theorem loopA_char (e : List Char) (s : Int × Int) :
    loopA e s = (s.1 + (loopA e (0, 0)).1 + s.2 * vl e, s.2 + pcD e) := by
  induction e generalizing s with
  | nil => simp [loopA, vl, pcD]
  | cons d rest ih =>
    cases rest with
    | nil =>
      simp only [loopA, vl, pcD]
      by_cases hd : d = '1' <;> simp [hd, Prod.ext_iff] <;> ring
    | cons r rs =>
      have hstep : ∀ t : Int × Int, loopA (d :: r :: rs) t
          = loopA (r :: rs) (if d = '1'
              then (t.1 + (2 ^ ((r :: rs : List Char).length - 1) * (((r :: rs : List Char).length : Nat) : Int) + 1)
                      + t.2 * 2 ^ (r :: rs : List Char).length, t.2 + 1)
              else t) := fun t => rfl
      conv_lhs => rw [hstep, ih]
      conv_rhs => rw [hstep, ih]
      by_cases hd : d = '1' <;>
        simp only [hd, vl, pcD, Prod.mk.injEq, List.length_cons] <;>
        constructor <;> simp <;> ring

theorem vl_append (e : List Char) (b' : Char) :
    vl (e ++ [b']) = 2 * vl e + (if b' = '1' then 1 else 0) := by
  induction e with
  | nil => simp [vl]
  | cons d rest ih =>
    simp only [List.cons_append, vl, ih, List.length_append, List.length_cons]
    by_cases hd : d = '1' <;> simp [hd] <;> ring

theorem pcA_append (e : List Char) (b' : Char) :
    pcA (e ++ [b']) = pcA e + (if b' = '1' then 1 else 0) := by
  induction e with
  | nil => simp [pcA]
  | cons d rest ih =>
    simp only [List.cons_append, pcA, ih]
    ring
theorem build_enemy_memory_tech_flags_spec : Claim_equal_build_enemy_memory_tech_flags := by
  intro seen _
  unfold Spec_build_enemy_memory_tech_flags
  unfold build_enemy_memory_tech_flags build_enemy_memory_tech_flags_alt
  have h0 : (!(PySem.Set.inter seen CONSTRUCTION_YARD_NAMES).isEmpty) = PySem.Set.contains (pvFoldAbbrev seen) "seen_enemy_has_construction_yard" :=
    pv_flag_eq seen CONSTRUCTION_YARD_NAMES "seen_enemy_has_construction_yard" (fun n => by simp [pv_lookup, pvCategories, CONSTRUCTION_YARD_NAMES])
  have h1 : (!(PySem.Set.inter seen POWER_BUILDING_NAMES).isEmpty) = PySem.Set.contains (pvFoldAbbrev seen) "seen_enemy_has_power" :=
    pv_flag_eq seen POWER_BUILDING_NAMES "seen_enemy_has_power" (fun n => by simp [pv_lookup, pvCategories, POWER_BUILDING_NAMES])
  have h2 : (!(PySem.Set.inter seen BARRACKS_NAMES).isEmpty) = PySem.Set.contains (pvFoldAbbrev seen) "seen_enemy_has_barracks" :=
    pv_flag_eq seen BARRACKS_NAMES "seen_enemy_has_barracks" (fun n => by simp [pv_lookup, pvCategories, BARRACKS_NAMES])
  have h3 : (!(PySem.Set.inter seen REFINERY_NAMES).isEmpty) = PySem.Set.contains (pvFoldAbbrev seen) "seen_enemy_has_refinery" :=
    pv_flag_eq seen REFINERY_NAMES "seen_enemy_has_refinery" (fun n => by simp [pv_lookup, pvCategories, REFINERY_NAMES])
  have h4 : (!(PySem.Set.inter seen FACTORY_NAMES).isEmpty) = PySem.Set.contains (pvFoldAbbrev seen) "seen_enemy_has_factory" :=
    pv_flag_eq seen FACTORY_NAMES "seen_enemy_has_factory" (fun n => by simp [pv_lookup, pvCategories, FACTORY_NAMES])
  have h5 : (!(PySem.Set.inter seen AIRFIELD_NAMES).isEmpty) = PySem.Set.contains (pvFoldAbbrev seen) "seen_enemy_has_airfield" :=
    pv_flag_eq seen AIRFIELD_NAMES "seen_enemy_has_airfield" (fun n => by simp [pv_lookup, pvCategories, AIRFIELD_NAMES])
  have h6 : (!(PySem.Set.inter seen NAVAL_YARD_NAMES).isEmpty) = PySem.Set.contains (pvFoldAbbrev seen) "seen_enemy_has_naval_yard" :=
    pv_flag_eq seen NAVAL_YARD_NAMES "seen_enemy_has_naval_yard" (fun n => by simp [pv_lookup, pvCategories, NAVAL_YARD_NAMES])
  have h7 : (!(PySem.Set.inter seen RADAR_NAMES).isEmpty) = PySem.Set.contains (pvFoldAbbrev seen) "seen_enemy_has_radar" :=
    pv_flag_eq seen RADAR_NAMES "seen_enemy_has_radar" (fun n => by simp [pv_lookup, pvCategories, RADAR_NAMES])
  have h8 : (!(PySem.Set.inter seen SERVICE_DEPOT_NAMES).isEmpty) = PySem.Set.contains (pvFoldAbbrev seen) "seen_enemy_has_service_depot" :=
    pv_flag_eq seen SERVICE_DEPOT_NAMES "seen_enemy_has_service_depot" (fun n => by simp [pv_lookup, pvCategories, SERVICE_DEPOT_NAMES])
  have h9 : (!(PySem.Set.inter seen TECH_CENTER_NAMES).isEmpty) = PySem.Set.contains (pvFoldAbbrev seen) "seen_enemy_has_tech_center" :=
    pv_flag_eq seen TECH_CENTER_NAMES "seen_enemy_has_tech_center" (fun n => by simp [pv_lookup, pvCategories, TECH_CENTER_NAMES])
  have h10 : (!(PySem.Set.inter seen ORE_PURIFIER_NAMES).isEmpty) = PySem.Set.contains (pvFoldAbbrev seen) "seen_enemy_has_ore_purifier" :=
    pv_flag_eq seen ORE_PURIFIER_NAMES "seen_enemy_has_ore_purifier" (fun n => by simp [pv_lookup, pvCategories, ORE_PURIFIER_NAMES])
  have h11 : (!(PySem.Set.inter seen GAP_GENERATOR_NAMES).isEmpty) = PySem.Set.contains (pvFoldAbbrev seen) "seen_enemy_has_gap_generator" :=
    pv_flag_eq seen GAP_GENERATOR_NAMES "seen_enemy_has_gap_generator" (fun n => by simp [pv_lookup, pvCategories, GAP_GENERATOR_NAMES])
  have h12 : (!(PySem.Set.inter seen CLONING_VAT_NAMES).isEmpty) = PySem.Set.contains (pvFoldAbbrev seen) "seen_enemy_has_cloning_vat" :=
    pv_flag_eq seen CLONING_VAT_NAMES "seen_enemy_has_cloning_vat" (fun n => by simp [pv_lookup, pvCategories, CLONING_VAT_NAMES])
  have h13 : (!(PySem.Set.inter seen PSYCHIC_SENSOR_NAMES).isEmpty) = PySem.Set.contains (pvFoldAbbrev seen) "seen_enemy_has_psychic_sensor" :=
    pv_flag_eq seen PSYCHIC_SENSOR_NAMES "seen_enemy_has_psychic_sensor" (fun n => by simp [pv_lookup, pvCategories, PSYCHIC_SENSOR_NAMES])
  have h14 : (!(PySem.Set.inter seen NUCLEAR_SILO_NAMES).isEmpty) = PySem.Set.contains (pvFoldAbbrev seen) "seen_enemy_has_nuclear_silo" :=
    pv_flag_eq seen NUCLEAR_SILO_NAMES "seen_enemy_has_nuclear_silo" (fun n => by simp [pv_lookup, pvCategories, NUCLEAR_SILO_NAMES])
  have h15 : (!(PySem.Set.inter seen IRON_CURTAIN_NAMES).isEmpty) = PySem.Set.contains (pvFoldAbbrev seen) "seen_enemy_has_iron_curtain" :=
    pv_flag_eq seen IRON_CURTAIN_NAMES "seen_enemy_has_iron_curtain" (fun n => by simp [pv_lookup, pvCategories, IRON_CURTAIN_NAMES])
  have h16 : (!(PySem.Set.inter seen WEATHER_CONTROL_NAMES).isEmpty) = PySem.Set.contains (pvFoldAbbrev seen) "seen_enemy_has_weather_control" :=
    pv_flag_eq seen WEATHER_CONTROL_NAMES "seen_enemy_has_weather_control" (fun n => by simp [pv_lookup, pvCategories, WEATHER_CONTROL_NAMES])
  have h17 : (!(PySem.Set.inter seen CHRONOSPHERE_NAMES).isEmpty) = PySem.Set.contains (pvFoldAbbrev seen) "seen_enemy_has_chronosphere" :=
    pv_flag_eq seen CHRONOSPHERE_NAMES "seen_enemy_has_chronosphere" (fun n => by simp [pv_lookup, pvCategories, CHRONOSPHERE_NAMES])
  simp only [ENEMY_MEMORY_TECH_FLAG_NAMES, pvCategories, List.map_cons, List.map_nil,
    List.cons_append, List.nil_append, PySem.Dict.getD_insert, PySem.Dict.getD_empty,
    String.reduceEq, if_true, if_false, pvFoldAbbrev] at *
  rw [h0, h1, h2, h3, h4, h5, h6, h7, h8, h9, h10, h11, h12, h13, h14, h15, h16, h17]
-- ===== LEMMAS AND PROOFS =====

lemma dropWhile_forall_iff {α : Type} (p : α → Bool) (l : List α) :
    (∀ x ∈ List.dropWhile p l, p x) ↔ (∀ x ∈ l, p x) := by
  constructor
  · intro h x hx
    have hsplit : List.takeWhile p l ++ List.dropWhile p l = l :=
      List.takeWhile_append_dropWhile
    rw [← hsplit] at hx
    rcases List.mem_append.mp hx with h1 | h2
    · exact List.mem_takeWhile_imp h1
    · exact h x h2
  · intro h x hx
    exact h x ((List.dropWhile_sublist p).mem hx)

lemma isspace_dot : PySem.Chars.isspace '.' = false := by decide
lemma isspace_dash : PySem.Chars.isspace '-' = false := by decide
lemma isspace_slash : PySem.Chars.isspace '/' = false := by decide

-- one step of Chars.count.go with a single-character needle
lemma count_go_step (c a : Char) (f acc : Nat) (t : List Char) :
    PySem.Chars.count.go [c] (f + 1) (a :: t) acc =
      if c = a then PySem.Chars.count.go [c] f t (acc + 1)
      else PySem.Chars.count.go [c] f t acc := by
  by_cases hac : c = a
  · subst hac; simp [PySem.Chars.count.go, List.isPrefixOf]
  · simp [PySem.Chars.count.go, List.isPrefixOf, hac]

lemma count_go_singleton (c : Char) (l : List Char) (fuel acc : Nat)
    (h : l.length ≤ fuel) :
    PySem.Chars.count.go [c] fuel l acc = acc + l.count c := by
  induction l generalizing fuel acc with
  | nil => cases fuel <;> simp [PySem.Chars.count.go]
  | cons a t ih =>
      cases fuel with
      | zero => simp at h
      | succ f =>
          have hf : t.length ≤ f := by simpa using h
          rw [count_go_step]
          by_cases hac : c = a
          · rw [if_pos hac, ih f (acc + 1) hf, List.count_cons]
            subst hac
            simp
            omega
          · rw [if_neg hac, ih f acc hf, List.count_cons]
            have : ¬ a = c := fun h' => hac h'.symm
            simp [this]

-- Chars.count with a single-character needle is List.count
lemma count_singleton (l : List Char) (c : Char) :
    PySem.Chars.count l [c] = l.count c := by
  simpa [PySem.Chars.count] using count_go_singleton c l l.length 0 l.length.le_refl

-- counter components of B's fold
lemma fold_dots (l : List Char) (st : MorseSt) :
    (l.foldl morseStep st).dots = st.dots + l.count '.' := by
  induction l generalizing st with
  | nil => simp
  | cons a t ih =>
      rw [List.foldl_cons, ih]
      have hd : (morseStep st a).dots = st.dots + if a = '.' then 1 else 0 := by
        unfold morseStep
        by_cases hsp : PySem.Chars.isspace a
        · have hne : ¬ a = '.' := by rintro rfl; exact absurd hsp (by decide)
          simp [hsp, hne]
        · by_cases ha : a = '.' <;> simp [hsp, ha, isspace_dot]
      rw [hd, List.count_cons]
      by_cases ha : a = '.' <;> simp [ha] <;> push_cast <;> try omega

lemma fold_dashes (l : List Char) (st : MorseSt) :
    (l.foldl morseStep st).dashes = st.dashes + l.count '-' := by
  induction l generalizing st with
  | nil => simp
  | cons a t ih =>
      rw [List.foldl_cons, ih]
      have hd : (morseStep st a).dashes = st.dashes + if a = '-' then 1 else 0 := by
        unfold morseStep
        by_cases hsp : PySem.Chars.isspace a
        · have hne : ¬ a = '-' := by rintro rfl; exact absurd hsp (by decide)
          simp [hsp, hne]
        · by_cases ha : a = '-'
          · subst ha; simp [hsp, isspace_dash]
          · by_cases ha2 : a = '.' <;> simp [hsp, ha, ha2, isspace_dot]
      rw [hd, List.count_cons]
      by_cases ha : a = '-' <;> simp [ha] <;> push_cast <;> try omega

lemma fold_slashes (l : List Char) (st : MorseSt) :
    (l.foldl morseStep st).slashes = st.slashes + l.count '/' := by
  induction l generalizing st with
  | nil => simp
  | cons a t ih =>
      rw [List.foldl_cons, ih]
      have hd : (morseStep st a).slashes = st.slashes + if a = '/' then 1 else 0 := by
        unfold morseStep
        by_cases hsp : PySem.Chars.isspace a
        · have hne : ¬ a = '/' := by rintro rfl; exact absurd hsp (by decide)
          simp [hsp, hne]
        · by_cases ha : a = '/' <;> simp [hsp, ha, isspace_slash]
      rw [hd, List.count_cons]
      by_cases ha : a = '/' <;> simp [ha] <;> push_cast <;> try omega

lemma fold_seen (l : List Char) (st : MorseSt) :
    (l.foldl morseStep st).seen = (st.seen || l.any (fun c => !PySem.Chars.isspace c)) := by
  induction l generalizing st with
  | nil => simp
  | cons a t ih =>
      by_cases ha : PySem.Chars.isspace a
      · rw [List.foldl_cons, ih]
        simp [morseStep, ha]
      · rw [List.foldl_cons, ih]
        simp [morseStep, ha]

-- the token predicate of A's filter, on char lists
def Ptok (t : List Char) : Bool := PySem.Chars.stripChars t ['/'] != []

lemma stripChars_slash (t : List Char) :
    PySem.Chars.stripChars t ['/'] = [] ↔ ∀ x ∈ t, x = '/' := by
  have hdef : PySem.Chars.stripChars t ['/'] =
      (List.dropWhile (fun c => (['/'] : List Char).contains c)
        ((List.dropWhile (fun c => (['/'] : List Char).contains c) t).reverse)).reverse := rfl
  rw [hdef, List.reverse_eq_nil_iff, List.dropWhile_eq_nil_iff]
  constructor
  · intro h x hx
    have h' : ∀ y ∈ List.dropWhile (fun c => (['/'] : List Char).contains c) t,
        (fun c => (['/'] : List Char).contains c) y = true := by
      intro y hy; exact h y (List.mem_reverse.mpr hy)
    have := (dropWhile_forall_iff _ t).mp h' x hx
    simpa using this
  · intro h x hx
    have hxt : x ∈ t :=
      (List.dropWhile_sublist (l := t) (fun c => (['/'] : List Char).contains c)).mem
        (List.mem_reverse.mp hx)
    simp [h x hxt]

lemma Ptok_eq_any (t : List Char) : Ptok t = t.any (fun c => c != '/') := by
  rcases hany : t.any (fun c => c != '/') with _ | _
  · have hall : ∀ x ∈ t, x = '/' := by
      intro x hx; simpa using List.any_eq_false.mp hany x hx
    have h0 : PySem.Chars.stripChars t ['/'] = [] := (stripChars_slash t).mpr hall
    simp [Ptok, h0]
  · have h0 : PySem.Chars.stripChars t ['/'] ≠ [] := by
      rw [Ne, stripChars_slash]
      intro hall
      rcases List.any_eq_true.mp hany with ⟨x, hx, hxn⟩
      exact absurd (hall x hx) (by simpa using hxn)
    simp [Ptok, h0]

-- the key scan/split correspondence for the letters counter
lemma letters_go (s : List Char) : ∀ (cur : List Char) (acc : List (List Char)) (st : MorseSt),
    st.inTok = !cur.isEmpty →
    st.hasNS = cur.any (fun c => c != '/') →
    st.letters = ((acc.filter Ptok).length : Int) →
    (if (s.foldl morseStep st).inTok && (s.foldl morseStep st).hasNS
       then (s.foldl morseStep st).letters + 1 else (s.foldl morseStep st).letters)
    = (((PySem.Chars.split₀.go s cur acc).filter Ptok).length : Int) := by
  induction s with
  | nil =>
      intro cur acc st h1 h2 h3
      cases cur with
      | nil =>
          have h1' : st.inTok = false := by simpa using h1
          simp [PySem.Chars.split₀.go, h1', h3]
      | cons x xs =>
          have h1' : st.inTok = true := by simpa using h1
          have hP : Ptok (x :: xs).reverse = st.hasNS := by
            rw [Ptok_eq_any, List.any_reverse, h2]
          have hgo : PySem.Chars.split₀.go [] (x :: xs) acc
              = ((x :: xs).reverse :: acc).reverse := by
            simp [PySem.Chars.split₀.go]
          rw [List.foldl_nil, hgo, List.filter_reverse, List.length_reverse,
            List.filter_cons, hP, h1']
          rcases hns : st.hasNS with _ | _
          · simp [h3]
          · simp [h3]
  | cons c rest ih =>
      intro cur acc st h1 h2 h3
      rw [List.foldl_cons]
      by_cases hc : PySem.Chars.isspace c
      · have hin : (morseStep st c).inTok = false := by simp [morseStep, hc]
        have hns : (morseStep st c).hasNS = false := by simp [morseStep, hc]
        have hle : (morseStep st c).letters
            = if st.inTok && st.hasNS then st.letters + 1 else st.letters := by
          simp [morseStep, hc]
        cases cur with
        | nil =>
            have h1' : st.inTok = false := by simpa using h1
            have hgo : PySem.Chars.split₀.go (c :: rest) [] acc
                = PySem.Chars.split₀.go rest [] acc := by
              simp [PySem.Chars.split₀.go, hc]
            rw [hgo]
            exact ih [] acc _ (by simp [hin]) (by simp [hns])
              (by rw [hle, h1']; simpa using h3)
        | cons x xs =>
            have h1' : st.inTok = true := by simpa using h1
            have hP : Ptok (x :: xs).reverse = st.hasNS := by
              rw [Ptok_eq_any, List.any_reverse, h2]
            have hgo : PySem.Chars.split₀.go (c :: rest) (x :: xs) acc
                = PySem.Chars.split₀.go rest [] ((x :: xs).reverse :: acc) := by
              simp [PySem.Chars.split₀.go, hc]
            rw [hgo]
            refine ih [] _ _ (by simp [hin]) (by simp [hns]) ?_
            rw [hle, List.filter_cons, hP, h1']
            rcases hns2 : st.hasNS with _ | _
            · simp [h3]
            · simp [h3]
      · have hin : (morseStep st c).inTok = true := by simp [morseStep, hc]
        have hns : (morseStep st c).hasNS = (c :: cur).any (fun d => d != '/') := by
          by_cases hcs : c = '/'
          · subst hcs; simp [morseStep, hc, h2]
          · simp [morseStep, hc, hcs]
        have hle : (morseStep st c).letters = st.letters := by simp [morseStep, hc]
        have hgo : PySem.Chars.split₀.go (c :: rest) cur acc
            = PySem.Chars.split₀.go rest (c :: cur) acc := by
          simp [PySem.Chars.split₀.go, hc]
        rw [hgo]
        exact ih (c :: cur) acc _ (by simp [hin]) hns (by rw [hle]; exact h3)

----

• **Your assignment**:
Quote the records above from their first line through the line containing "then (t.1 +", both ends included.

• **Reply to the exercise**:
theorem loopA_char (e : List Char) (s : Int × Int) :
    loopA e s = (s.1 + (loopA e (0, 0)).1 + s.2 * vl e, s.2 + pcD e) := by
  induction e generalizing s with
  | nil => simp [loopA, vl, pcD]
  | cons d rest ih =>
    cases rest with
    | nil =>
      simp only [loopA, vl, pcD]
      by_cases hd : d = '1' <;> simp [hd, Prod.ext_iff] <;> ring
    | cons r rs =>
      have hstep : ∀ t : Int × Int, loopA (d :: r :: rs) t
          = loopA (r :: rs) (if d = '1'
              then (t.1 + (2 ^ ((r :: rs : List Char).length - 1) * (((r :: rs : List Char).length : Nat) : Int) + 1)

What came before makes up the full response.